Rape reform in NSW means that post-coital regrets can now be refashioned into rape claims that send innocent men to prison. That's why Gold Coast Titans footballer Anthony Laffranchi is a fortunate man. He walked free from a rape charge last week after the prosecution failed to establish lack of consent. He and his then Wests Tigers NRL teammates met a woman at the Sapphire Club in Kings Cross in September 2006 and continued to party at a teammate's apartment. The footballer said he had consensual sex. The woman, who was "significantly affected" by alcohol, claimed she was raped. Had Laffranchi met the woman after January this year, he would probably be a convicted rapist facing a long stint in prison.

Let us be clear. Rape is wrong. It is a crime that calls for imprisonment. It can destroy a victim's life. But let us be clear about something else. Wrongful claims of rape are made. And they can destroy a man's life. No one knows whether a rape occurred that night when Laffranchi had sex with the woman. But under the old laws of rape, the defendant's actual state of mind was critical. If the accused had an honest belief that sex was consensual, the rape charge failed. And when the evidence became a simple contest between "he said, she said", a reasonable doubt would lead to an acquittal. Criminal law says that is as it should be; we are talking about a serious crime and imprisonment.

Not anymore. Now the rules have changed. Now, in a contest between he said it was consensual and she said it was rape, a jury may be forced to convict the man of rape without any further corroborating evidence. The new laws say that if a woman is "substantially affected" by alcohol, she may lack the capacity to consent to sex even if she says "yes" to sex. More disturbing, even if a man honestly believes consent was given, his state of mind is now irrelevant. Now, the man is effectively deemed to have knowledge of lack of consent if there are no reasonable grounds for believing consent was given. And it gets worse. When asked to determine whether the man had no reasonable grounds for believing the woman gave consent, the jury must ignore the fact that the man was drunk.

In other words, the fact that the woman who says "yes" to sex is drunk is highly relevant: it may vitiate her consent. But the man's intoxication must be ignored when working out whether he had "reasonable grounds" for believing consent was given. It is a curious law that says alcohol only affects the cognitive abilities of women.

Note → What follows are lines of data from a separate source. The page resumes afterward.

-- pv_equiv track=rewrite | github.com/Dan-jpg2/CSIK_Prog | modul10/o0_to_o5.py | active_period_by_username
-- ===== SOURCE A (Python) =====
-- def active_period_by_username(auth_log):
--     n = len(auth_log)
--     d = {}
--     i = 0
--     while i < n:
--         hostname, timestamp, username, result = auth_log[i]
--
--         if username not in d:
--             #første login for brugeren
--             d[username] = (timestamp, timestamp)
--         else:
--             #opdatere første og sidste login
--             first, last = d[username]
--             if timestamp < first:
--                 first = timestamp
--             if timestamp > last:
--                 last = timestamp
--             d[username] = (first, last)
--         i += 1
--     return d
-- ===== SOURCE B (Python) =====
-- def active_period_by_username(auth_log):
--     # group-then-reduce: collect every timestamp per user, then take min/max
--     groups = {}
--     for hostname, timestamp, username, result in auth_log:
--         groups.setdefault(username, []).append(timestamp)
--     periods = {}
--     for username, ts in groups.items():
--         periods[username] = (min(ts), max(ts))
--     return periods
-- ===== Notes on version B (the rewrite author's own statement) =====
-- stated objective: alternative
-- what changed: Replaces A's indexed while-loop that incrementally maintains a running (first,last) pair per user with a two-pass group-then-reduce: one pass collects all timestamps per user into lists, a second pass maps each list to (min, max).
import Mathlib
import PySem

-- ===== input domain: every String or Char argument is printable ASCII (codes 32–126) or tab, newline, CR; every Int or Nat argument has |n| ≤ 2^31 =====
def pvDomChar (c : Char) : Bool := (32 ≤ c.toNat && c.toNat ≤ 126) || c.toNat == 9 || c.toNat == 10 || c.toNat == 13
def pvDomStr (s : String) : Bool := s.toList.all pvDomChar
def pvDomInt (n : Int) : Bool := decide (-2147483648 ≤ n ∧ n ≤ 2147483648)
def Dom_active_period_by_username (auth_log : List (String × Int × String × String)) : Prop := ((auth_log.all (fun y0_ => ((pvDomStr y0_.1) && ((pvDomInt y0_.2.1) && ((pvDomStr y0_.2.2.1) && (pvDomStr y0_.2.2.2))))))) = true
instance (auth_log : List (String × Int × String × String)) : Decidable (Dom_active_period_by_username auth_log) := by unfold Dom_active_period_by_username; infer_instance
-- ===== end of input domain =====

-- B replaces A's incremental running-(first,last) update with an explicit group-then-reduce
-- (collect each user's timestamps, then take min/max); alternative decomposition, same cost.

-- ===== PORT A =====
-- A's while-loop over indices 0..n-1 is the fold over the list, carrying the dict d.
def active_period_by_username (auth_log : List (String × Int × String × String)) : List (String × Int × Int) :=
  (auth_log.foldl (fun d x =>
      match d.get? x.2.2.1 with
      | none => d.insert x.2.2.1 (x.2.1, x.2.1)
      | some (first, last) =>
          let first := if x.2.1 < first then x.2.1 else first
          let last := if x.2.1 > last then x.2.1 else last
          d.insert x.2.2.1 (first, last))
    PySem.Dict.empty).items

-- ===== PORT B =====
def active_period_by_username_alt (auth_log : List (String × Int × String × String)) : List (String × Int × Int) :=
  let groups := auth_log.foldl (fun g x => g.modify x.2.2.1 [] (· ++ [x.2.1])) PySem.Dict.empty
  (groups.items.foldl (fun r p =>
      r.insert p.1 ((PySem.List.min? p.2 (fun y => y)).getD 0,
                    (PySem.List.max? p.2 (fun y => y)).getD 0))
    PySem.Dict.empty).items

-- ===== PRECONDITION & SPEC =====
def Spec_active_period_by_username (auth_log : List (String × Int × String × String)) (out : List (String × Int × Int)) : Prop := out = active_period_by_username_alt auth_log
instance (auth_log : List (String × Int × String × String)) (out : List (String × Int × Int)) : Decidable (Spec_active_period_by_username auth_log out) := by unfold Spec_active_period_by_username; infer_instance

-- ===== CLAIM (what is proved, stated in full; the proofs are below) =====
def Claim_equal_active_period_by_username : Prop := ∀ (auth_log : List (String × Int × String × String)), Dom_active_period_by_username auth_log → Spec_active_period_by_username auth_log (active_period_by_username auth_log)

-- ===== LEMMAS AND PROOFS =====

def pvTs (u : String) (l : List (String × Int × String × String)) : List Int :=
  (l.filter (fun x => x.2.2.1 == u)).map (·.2.1)

def pvUpd (o : Option (Int × Int)) (t : Int) : Int × Int :=
  match o with
  | none => (t, t)
  | some (f, la) => (if t < f then t else f, if t > la then t else la)

def pvStepA (d : PySem.Dict String (Int × Int)) (x : String × Int × String × String) :
    PySem.Dict String (Int × Int) :=
  match d.get? x.2.2.1 with
  | none => d.insert x.2.2.1 (x.2.1, x.2.1)
  | some (first, last) =>
      let first := if x.2.1 < first then x.2.1 else first
      let last := if x.2.1 > last then x.2.1 else last
      d.insert x.2.2.1 (first, last)

theorem pvStepA_eq (d : PySem.Dict String (Int × Int)) (x : String × Int × String × String) :
    pvStepA d x = d.insert x.2.2.1 (pvUpd (d.get? x.2.2.1) x.2.1) := by
  unfold pvStepA pvUpd
  cases d.get? x.2.2.1 with
  | none => rfl
  | some p => cases p; rfl

theorem pvStepA_funext :
    pvStepA = fun (d : PySem.Dict String (Int × Int)) x => d.insert x.2.2.1 (pvUpd (d.get? x.2.2.1) x.2.1) := by
  funext d x; exact pvStepA_eq d x

theorem getA (l : List (String × Int × String × String)) (d : PySem.Dict String (Int × Int)) (u : String) :
    (l.foldl pvStepA d).get? u = (pvTs u l).foldl (fun o t => some (pvUpd o t)) (d.get? u) := by
  induction l generalizing d with
  | nil => rfl
  | cons x l ih =>
    simp only [List.foldl_cons, ih, pvStepA_eq]
    by_cases h : x.2.2.1 = u
    · subst h
      simp [pvTs]
    · rw [PySem.Dict.get?_insert]
      simp [pvTs, h, Ne.symm h]

theorem foldUpd_some (ts : List Int) (f la : Int) :
    ts.foldl (fun o t => some (pvUpd o t)) (some (f, la))
      = some (ts.foldl (fun (p : Int × Int) t => (if t < p.1 then t else p.1, if t > p.2 then t else p.2)) (f, la)) := by
  induction ts generalizing f la with
  | nil => rfl
  | cons t ts ih =>
    simp only [List.foldl_cons]
    have h1 : pvUpd (some (f, la)) t = (if t < f then t else f, if t > la then t else la) := rfl
    rw [h1, ih]

theorem pair_fold_minmax (ts : List Int) (f la : Int) :
    ts.foldl (fun (p : Int × Int) t => (if t < p.1 then t else p.1, if t > p.2 then t else p.2)) (f, la)
      = (ts.foldl min f, ts.foldl max la) := by
  induction ts generalizing f la with
  | nil => rfl
  | cons t ts ih =>
    simp only [List.foldl_cons, ih]
    congr 1 <;> [skip; skip] <;> congr 1 <;> omega

def pvGFold (l : List (String × Int × String × String)) : PySem.Dict String (List Int) :=
  l.foldl (fun g x => g.modify x.2.2.1 [] (· ++ [x.2.1])) PySem.Dict.empty

def pvMm (ts : List Int) : Int × Int :=
  ((PySem.List.min? ts (fun y => y)).getD 0, (PySem.List.max? ts (fun y => y)).getD 0)

theorem keysA (l : List (String × Int × String × String)) :
    (l.foldl pvStepA PySem.Dict.empty).keys = PySem.Set.ofList (l.map (·.2.2.1)) := by
  rw [pvStepA_funext, PySem.Dict.keys_foldl_insert_key]
  simp [PySem.Set.update_nil_left]

theorem nodupA (l : List (String × Int × String × String)) :
    (l.foldl pvStepA PySem.Dict.empty).keys.Nodup := by
  rw [pvStepA_funext]
  exact PySem.Dict.nodup_keys_foldl_insert_key _ _ _ _ (by simp [PySem.Dict.keys_empty])

theorem keysG (l : List (String × Int × String × String)) :
    (pvGFold l).keys = PySem.Set.ofList (l.map (·.2.2.1)) := by
  unfold pvGFold
  rw [PySem.Dict.keys_foldl_modify_key]
  simp [PySem.Set.update_nil_left]

theorem nodupG (l : List (String × Int × String × String)) :
    (pvGFold l).keys.Nodup := by
  unfold pvGFold
  exact PySem.Dict.nodup_keys_foldl_modify_key _ _ _ _ _ (by simp [PySem.Dict.keys_empty])

theorem getDG (l : List (String × Int × String × String)) (u : String) :
    (pvGFold l).getD u [] = pvTs u l := by
  have e : pvGFold l = (l.map (fun x => (x.2.2.1, x.2.1))).foldl
      (fun (g : PySem.Dict String (List Int)) (p : String × Int) => g.modify p.1 [] (· ++ [p.2]))
      PySem.Dict.empty := by
    unfold pvGFold
    exact (List.foldl_map (f := fun (x : String × Int × String × String) => (x.2.2.1, x.2.1))
      (g := fun (g : PySem.Dict String (List Int)) (p : String × Int) => g.modify p.1 [] (· ++ [p.2]))
      (l := l) (init := PySem.Dict.empty)).symm
  rw [e, PySem.Dict.getD_foldl_modify_append]
  simp only [pvTs, List.filter_map, List.map_map]
  rfl

theorem pvTs_ne_nil (l : List (String × Int × String × String)) (u : String)
    (h : u ∈ l.map (·.2.2.1)) : pvTs u l ≠ [] := by
  obtain ⟨x, hx, he⟩ := List.mem_map.1 h
  simp only [pvTs, ne_eq, List.map_eq_nil_iff, List.filter_eq_nil_iff]
  intro hc
  exact hc x hx (by simp [he])

theorem pvMain (l : List (String × Int × String × String)) :
    active_period_by_username l = active_period_by_username_alt l := by
  have hB : active_period_by_username_alt l = (pvGFold l).items.map (fun p => (p.1, pvMm p.2)) := by
    show ((pvGFold l).items.foldl (fun r p => r.insert p.1 (pvMm p.2)) PySem.Dict.empty).items = _
    have hnod : ((pvGFold l).items.map (·.1)).Nodup := nodupG l
    rw [PySem.Dict.items_foldl_insert_fresh (pvGFold l).items (fun p => p.1) (fun p => pvMm p.2)
        PySem.Dict.empty (fun a _ => PySem.Dict.contains_empty _) hnod]
    rfl
  have hA : active_period_by_username l
      = (PySem.Set.ofList (l.map (·.2.2.1))).map
          (fun k => (k, (l.foldl pvStepA PySem.Dict.empty).getD k ((0 : Int), (0 : Int)))) := by
    show (l.foldl pvStepA PySem.Dict.empty).items = _
    rw [PySem.Dict.items_eq_map_keys _ (nodupA l) ((0 : Int), (0 : Int)), keysA]
  have hG : (pvGFold l).items
      = (PySem.Set.ofList (l.map (·.2.2.1))).map (fun k => (k, (pvGFold l).getD k [])) := by
    rw [PySem.Dict.items_eq_map_keys _ (nodupG l) ([] : List Int), keysG]
  rw [hA, hB, hG, List.map_map]
  apply List.map_congr_left
  intro k hk
  have hk' : k ∈ l.map (·.2.2.1) := (PySem.Set.mem_ofList _ _).1 hk
  obtain ⟨h, t, ht⟩ : ∃ h t, pvTs k l = h :: t := by
    cases hts : pvTs k l with
    | nil => exact absurd hts (pvTs_ne_nil l k hk')
    | cons a b => exact ⟨a, b, rfl⟩
  have hAv : (l.foldl pvStepA PySem.Dict.empty).get? k = some (t.foldl min h, t.foldl max h) := by
    rw [getA, PySem.Dict.get?_empty, ht]
    simp only [List.foldl_cons]
    rw [show pvUpd none h = (h, h) from rfl, foldUpd_some, pair_fold_minmax]
  simp only [Function.comp_apply]
  rw [PySem.Dict.getD_eq_get?_getD, hAv, getDG, ht]
  unfold pvMm
  rw [PySem.List.min?_id_cons, PySem.List.max?_id_cons]
  rfl

-- ===== VERDICT (by name: the statement is the Claim_ definition above) =====
theorem active_period_by_username_spec : Claim_equal_active_period_by_username := by
  intro l _
  unfold Spec_active_period_by_username
  exact pvMain l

These new rape laws degrade women. They treat them as helpless victims, stripping them of the power to make decisions about sex after consuming alcohol. Down a few too many Bacardi Breezers, and the law says you are no longer responsible for your actions. Is this really the message we want to send to young women? And for men, it's even more serious. As the President of the NSW Bar Association, Anna Katzmann SC, has pointed out, these new laws mean that the intoxicated man will be treated just like "the true rapist, the aggressor who inflicts himself on his victim, knowing they do not consent". There is no gradation of penalties.

Why is this happening? Lawyers point to the perfect storm. The intoxicated man is trapped between a strident but misguided feminist agenda and the law and order lobby driven by perceptions that rape conviction rates are too low. In reality, the low conviction rates reflect nothing more than the reasonable doubt that arises when, absent other evidence about an alleged crime in private, a woman claims rape and a man claims sex was consensual.

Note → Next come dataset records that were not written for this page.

theorem tail_eq (comps : List (List String)) :
    (if (PySem.Set.ofList (comps.map (fun cc => (cc.length : Int)))).length ≠ 1 then ""
     else
      let tag_possibilities := (PySem.List.pyRange 0
          (PySem.List.pyGetD (comps.map (fun cc => (cc.length : Int))) 0 0) 1).map
        (fun tag_idx => PySem.Set.ofList (comps.map (fun cc => PySem.List.pyGetD cc tag_idx "")))
      let tps := tag_possibilities.map (fun tt => PySem.Str.join "/" (PySem.List.sorted tt (fun x => x)))
      PySem.Str.join ":" tps)
    = (if (PySem.Set.ofList (comps.map (fun cc => (cc.length : Int)))).length ≠ 1 then ""
       else
        let n := PySem.List.pyGetD (PySem.Set.ofList (comps.map (fun cc => (cc.length : Int)))) 0 0
        let columns0 : List (PySem.Set String) := (PySem.List.pyRange 0 n 1).map (fun _ => PySem.Set.empty)
        let columns := comps.foldl (fun cols cc =>
          List.zipWith (fun col tag => PySem.Set.add col tag) cols cc) columns0
        PySem.Str.join ":" (columns.map (fun col =>
          PySem.Str.join "/" (PySem.List.sorted col (fun x => x))))) := by
  by_cases hc : (PySem.Set.ofList (comps.map (fun cc => (cc.length : Int)))).length = 1
  · rw [if_neg (by omega), if_neg (by omega)]
    -- the length-1 set is a singleton [m]
    rcases hL : PySem.Set.ofList (comps.map (fun cc => (cc.length : Int))) with _ | ⟨m, rest⟩
    · rw [hL] at hc; simp at hc
    · have hrest : rest = [] := by
        rw [hL] at hc; simpa using hc
      subst hrest
      -- every length equals m
      have hall : ∀ cc ∈ comps, (cc.length : Int) = m := by
        intro cc hcc
        have : (cc.length : Int) ∈ PySem.Set.ofList (comps.map (fun cc => (cc.length : Int))) := by
          rw [PySem.Set.mem_ofList]; exact List.mem_map_of_mem hcc
        rw [hL] at this; simpa using this
      -- comps is nonempty
      rcases comps with _ | ⟨cc0, comps'⟩
      · rw [PySem.Set.ofList] at hL; simp [PySem.Set.empty] at hL
      · have hm : m = (cc0.length : Int) := (hall cc0 (by simp)).symm
        set N := cc0.length with hN
        have hallN : ∀ cc ∈ cc0 :: comps', cc.length = N := by
          intro cc hcc
          have := hall cc hcc
          rw [hm] at this
          exact_mod_cast this
        -- both index expressions are ↑N
        have hA : PySem.List.pyGetD ((cc0 :: comps').map (fun cc => (cc.length : Int))) 0 0 = (N : Int) := by
          simp only [List.map_cons]
          rw [pyGetD_zero]
        have hB : PySem.List.pyGetD (PySem.Set.ofList ((cc0 :: comps').map (fun cc => (cc.length : Int)))) 0 0 = (N : Int) := by
          rw [hL, pyGetD_zero, hm]
        rw [hA, hB]
        simp only []
        rw [PySem.List.pyRange_zero_natCast]
        -- B's initial columns
        have hlen0 : (((List.range N).map (fun k => ((k : Nat) : Int))).map (fun _ => (PySem.Set.empty : PySem.Set String))).length = N := by simp
        rw [cols_foldl_eq N (cc0 :: comps') hallN _ hlen0]
        rw [List.map_map, List.map_map, List.map_map]
        congr 1
        apply List.map_congr_left
        intro k hk
        rw [List.mem_range] at hk
        simp only [Function.comp_apply]
        have hgd : (((List.range N).map (fun k => ((k : Nat) : Int))).map (fun _ => (PySem.Set.empty : PySem.Set String))).getD k [] = PySem.Set.empty := by
          rw [List.getD_eq_getElem _ [] (by simp; omega)]
          simp
        simp only [hgd]
        congr 2
        rw [PySem.Set.ofList_eq_foldl, List.foldl_map]
        congr 1
        funext col cc
        rw [PySem.List.pyGetD_natCast]
  · rw [if_pos (by omega), if_pos (by omega)]

theorem main_eq (alist : List String) : compress_list alist = compress_list_alt alist := by
  show (let alist2 := unsubListPort alist; _) = _
  unfold compress_list compress_list_alt
  simp only []
  rw [components_eq alist]
  exact tail_eq ((unsubListPort alist).map (fun ss => (PySem.Str.split? ss ":").getD []))

-- ===== VERDICT (by name: the statement is the Claim_ definition above) =====
theorem compress_list_spec : Claim_equal_compress_list := by
  intro alist _ _
  unfold Spec_compress_list
  exact main_eq alist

Stephen Odgers, a senior Sydney silk who chairs the Criminal Law Committee of the Bar Association, told The Australian that, while we all want a civilised world where people treat each other with mutual respect in all walks of life, including sexual interactions, the new rape laws are a "very blunt and brutal instrument" to educate and civilise us about sexual relations. He fears that the new rape laws, in effect, can be used to criminalise those who merely treat others with disrespect after a night of sex. "And people will end up going to jail for long periods as a result." That is why his committee, made up of almost equal numbers of prosecutors and defence lawyers opposed the reforms.

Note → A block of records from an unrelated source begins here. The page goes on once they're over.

-- pv_equiv track=rewrite | github.com/Zoosd/flow-equations | flowequations/ODEs/tensor_transformations.py | build_index_dictionary
-- ===== SOURCE A (Python) =====
-- class indexdict(dict):
--     """ Dictionary with missing key exception """
--
--     def __init__(self, *args, **kwargs):
--         super().__init__(*args, **kwargs)
--
--     def __missing__(self,key):
--         raise Exception(f"Key missing. ")
--
-- def build_index_dictionary(L:int) -> indexdict:
--     """ Construct index dictionary for a system of :math:`L` sites
--
--     Args:
--         L (int): Number of sites in the system
--
--     Returns:
--         indexdict: Dictionary with keys :math:`(i,j)` and values corresponding to the index of the :math:`(i,j)`'th element in a flattened matrix
--     """
--     index_dictionary = indexdict()
--     c = 0
--     for i in range(L):
--         for j in range(i):
--             index_dictionary.update({(i,j): c})
--             c += 1
--     return index_dictionary
-- ===== SOURCE B (Python) =====
-- class indexdict(dict):
--     """ Dictionary with missing key exception """
--
--     def __init__(self, *args, **kwargs):
--         super().__init__(*args, **kwargs)
--
--     def __missing__(self, key):
--         raise Exception(f"Key missing. ")
--
-- def build_index_dictionary(L: int) -> indexdict:
--     # Closed form: the pair (i, j) with j < i sits at flattened position
--     # i*(i-1)//2 + j, so each value is computed directly from its coordinates
--     # instead of threading a running counter through the loops.
--     index_dictionary = indexdict()
--     index_dictionary.update(
--         ((i, j), i * (i - 1) // 2 + j) for i in range(L) for j in range(i))
--     return index_dictionary
-- ===== Notes on version B (the rewrite author's own statement) =====
-- stated objective: simpler
-- what changed: Replaced the counter threaded through the nested loops by the closed-form position i*(i-1)//2 + j, so the whole dictionary is one comprehension with each value computed directly from its coordinates.
import Mathlib
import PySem

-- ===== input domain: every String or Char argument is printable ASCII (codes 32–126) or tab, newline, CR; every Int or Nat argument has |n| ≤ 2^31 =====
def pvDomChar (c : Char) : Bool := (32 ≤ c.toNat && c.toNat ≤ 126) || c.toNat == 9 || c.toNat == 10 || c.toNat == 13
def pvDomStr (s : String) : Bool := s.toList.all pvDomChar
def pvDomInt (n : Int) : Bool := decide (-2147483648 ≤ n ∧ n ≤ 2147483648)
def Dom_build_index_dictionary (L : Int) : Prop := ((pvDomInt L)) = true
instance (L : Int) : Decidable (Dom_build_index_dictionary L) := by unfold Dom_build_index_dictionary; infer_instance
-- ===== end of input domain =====

-- B replaces A's running counter by the closed form i*(i-1)//2 + j (simpler: one comprehension, no threaded state).

-- ===== PORT A =====
-- nested loops updating a dict with a running counter c
def build_index_dictionary (L : Int) : List (Int × Int × Int) :=
  let st := (PySem.List.pyRange 0 L 1).foldl
    (fun (st : PySem.Dict (Int × Int) Int × Int) i =>
      (PySem.List.pyRange 0 i 1).foldl (fun st j => (st.1.insert (i, j) st.2, st.2 + 1)) st)
    (PySem.Dict.empty, 0)
  st.1.items.map (fun p => (p.1.1, p.1.2, p.2))

-- ===== PORT B =====
-- dict comprehension with the closed-form value; keys are pairwise distinct so it is the key-value list
def build_index_dictionary_alt (L : Int) : List (Int × Int × Int) :=
  (PySem.List.pyRange 0 L 1).flatMap
    (fun i => (PySem.List.pyRange 0 i 1).map
      (fun j => (i, j, PySem.Int.floordiv (i * (i - 1)) 2 + j)))

-- ===== PRECONDITION & SPEC =====
def Spec_build_index_dictionary (L : Int) (out : List (Int × Int × Int)) : Prop := out = build_index_dictionary_alt L
instance (L : Int) (out : List (Int × Int × Int)) : Decidable (Spec_build_index_dictionary L out) := by unfold Spec_build_index_dictionary; infer_instance

-- ===== CLAIM (what is proved, stated in full; the proofs are below) =====
def Claim_equal_build_index_dictionary : Prop := ∀ (L : Int), Dom_build_index_dictionary L → Spec_build_index_dictionary L (build_index_dictionary L)

-- ===== LEMMAS AND PROOFS =====

-- the association list A's dict holds after processing rows 0..n-1, with closed-form values
def pvPairs (n : Nat) : List ((Int × Int) × Int) :=
  (PySem.List.pyRange 0 (n : Int) 1).flatMap
    (fun i => (PySem.List.pyRange 0 i 1).map
      (fun j => ((i, j), PySem.Int.floordiv (i * (i - 1)) 2 + j)))

theorem pvPairs_key_lt {n : Nat} {p : (Int × Int) × Int} (h : p ∈ pvPairs n) : p.1.1 < (n : Int) := by
  rcases List.mem_flatMap.mp h with ⟨i, hi, hp⟩
  rcases List.mem_map.mp hp with ⟨j, _, rfl⟩
  exact (PySem.List.mem_pyRange_one.mp hi).2

theorem pv_insert_fresh (l : List ((Int × Int) × Int)) (k : Int × Int) (v : Int)
    (h : ((PySem.Dict.mk l).contains k) = false) :
    (PySem.Dict.mk l).insert k v = PySem.Dict.mk (l ++ [(k, v)]) := by
  apply PySem.Dict.ext
  simpa using PySem.Dict.items_insert_of_not_contains _ v h

-- one inner loop over range(i), starting from dict l and counter c, appends the row and advances c by i
theorem pv_inner (i : Int) (k : Nat) (l : List ((Int × Int) × Int)) (c : Int)
    (hfresh : ∀ p ∈ l, p.1.1 ≠ i) :
    (PySem.List.pyRange 0 (k : Int) 1).foldl
      (fun (st : PySem.Dict (Int × Int) Int × Int) j => (st.1.insert (i, j) st.2, st.2 + 1))
      (PySem.Dict.mk l, c)
    = (PySem.Dict.mk (l ++ (PySem.List.pyRange 0 (k : Int) 1).map (fun j => ((i, j), c + j))), c + k) := by
  induction k with
  | zero => simp [PySem.List.pyRange_one_eq_nil]
  | succ k ih =>
    have hsr : PySem.List.pyRange 0 ((k : Int) + 1) 1
        = PySem.List.pyRange 0 (k : Int) 1 ++ [(k : Int)] :=
      PySem.List.pyRange_one_succ_right (by exact_mod_cast Nat.zero_le k)
    have hcast : ((k + 1 : Nat) : Int) = (k : Int) + 1 := by push_cast; ring
    rw [hcast, hsr, List.foldl_append, ih, List.map_append, List.foldl_cons, List.foldl_nil]
    have hcontains : ((PySem.Dict.mk (l ++ (PySem.List.pyRange 0 (k : Int) 1).map
        (fun j => ((i, j), c + j)))).contains (i, (k : Int))) = false := by
      rw [PySem.Dict.contains_mk]
      rw [List.any_eq_false]
      intro p hp
      rcases List.mem_append.mp hp with hp | hp
      · intro he
        exact hfresh p hp (by rw [eq_of_beq he])
      · rcases List.mem_map.mp hp with ⟨j, hj, rfl⟩
        have hjk : j < (k : Int) := (PySem.List.mem_pyRange_one.mp hj).2
        intro he
        have : ((i, j) : Int × Int) = (i, (k : Int)) := eq_of_beq he
        have : j = (k : Int) := (Prod.mk.injEq _ _ _ _ ▸ this).2
        omega
    rw [pv_insert_fresh _ _ _ hcontains]
    refine Prod.ext ?_ ?_
    · show PySem.Dict.mk _ = PySem.Dict.mk _
      rw [List.append_assoc]
      rfl
    · show _ + 1 = c + ((k : Int) + 1)
      ring

-- the counter after the first n rows is the triangular number n*(n-1)//2
theorem pv_tri_step (n : Nat) :
    PySem.Int.floordiv ((n : Int) * ((n : Int) - 1)) 2 + (n : Int)
      = PySem.Int.floordiv (((n : Int) + 1) * (n : Int)) 2 := by
  rw [PySem.Int.floordiv_eq_ediv_of_pos (by norm_num), PySem.Int.floordiv_eq_ediv_of_pos (by norm_num)]
  have h : ((n : Int) + 1) * (n : Int) = (n : Int) * ((n : Int) - 1) + 2 * (n : Int) := by ring
  omega

theorem pv_outer (n : Nat) :
    (PySem.List.pyRange 0 (n : Int) 1).foldl
      (fun (st : PySem.Dict (Int × Int) Int × Int) i =>
        (PySem.List.pyRange 0 i 1).foldl
          (fun st j => (st.1.insert (i, j) st.2, st.2 + 1)) st)
      (PySem.Dict.empty, 0)
    = (PySem.Dict.mk (pvPairs n), PySem.Int.floordiv ((n : Int) * ((n : Int) - 1)) 2) := by
  induction n with
  | zero => simp [PySem.List.pyRange_one_eq_nil, pvPairs, PySem.Dict.empty, PySem.Int.floordiv]
  | succ n ih =>
    have hsr : PySem.List.pyRange 0 ((n : Int) + 1) 1
        = PySem.List.pyRange 0 (n : Int) 1 ++ [(n : Int)] :=
      PySem.List.pyRange_one_succ_right (by exact_mod_cast Nat.zero_le n)
    have hcast : ((n + 1 : Nat) : Int) = (n : Int) + 1 := by push_cast; ring
    rw [hcast, hsr, List.foldl_append, ih, List.foldl_cons, List.foldl_nil]
    have hinner := pv_inner (n : Int) n (pvPairs n)
      (PySem.Int.floordiv ((n : Int) * ((n : Int) - 1)) 2)
      (fun p hp => ne_of_lt (pvPairs_key_lt hp))
    rw [hinner]
    refine Prod.ext ?_ ?_
    · show PySem.Dict.mk _ = PySem.Dict.mk (pvPairs (n + 1))
      unfold pvPairs
      rw [hcast, hsr, List.flatMap_append]
      simp
    · show _ = PySem.Int.floordiv ((((n : Nat) + 1) : Int) * ((((n : Nat) + 1) : Int) - 1)) 2
      push_cast
      rw [pv_tri_step n]
      ring_nf
theorem pv_main (L : Int) : build_index_dictionary L = build_index_dictionary_alt L := by
  by_cases hL : L ≤ 0
  · simp [build_index_dictionary, build_index_dictionary_alt,
      PySem.List.pyRange_one_eq_nil hL, PySem.Dict.empty]
  · rw [not_le] at hL
    have hL' : L = ((L.toNat : Nat) : Int) := by omega
    rw [build_index_dictionary, build_index_dictionary_alt, hL', pv_outer L.toNat]
    unfold pvPairs
    simp [List.map_flatMap, Function.comp_def]

-- ===== VERDICT (by name: the statement is the Claim_ definition above) =====
theorem build_index_dictionary_spec : Claim_equal_build_index_dictionary := by
  intro L _
  exact pv_main L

So how does a man navigate the consent nightmare? Bring a witness into the bedroom? Perhaps bring along a lawyer to guide him through every stage of consensual sex from foreplay to orgasm to ensure that the final, breathless and drunken "yes, yes, yes" is genuine consent? Similar rape reforms in South Australia led independent MP Ann Bressington to suggest earlier this month that perhaps "parliament could devise a sex contract which men could carry around in their pocket, next to their condoms". Bressington is concerned that otherwise sensible rape reform has gone too far, leaving "very little room for a decent defence of a man who has been falsely accused".

False accusations are helped along, says Heather MacDonald in the winter edition of City Journal, by feminist victimology and rape industrialists intent on redefining drunken sex where a bloke wants to get inside a girl's knickers in terms of the classic case of domination rape by power-hungry men.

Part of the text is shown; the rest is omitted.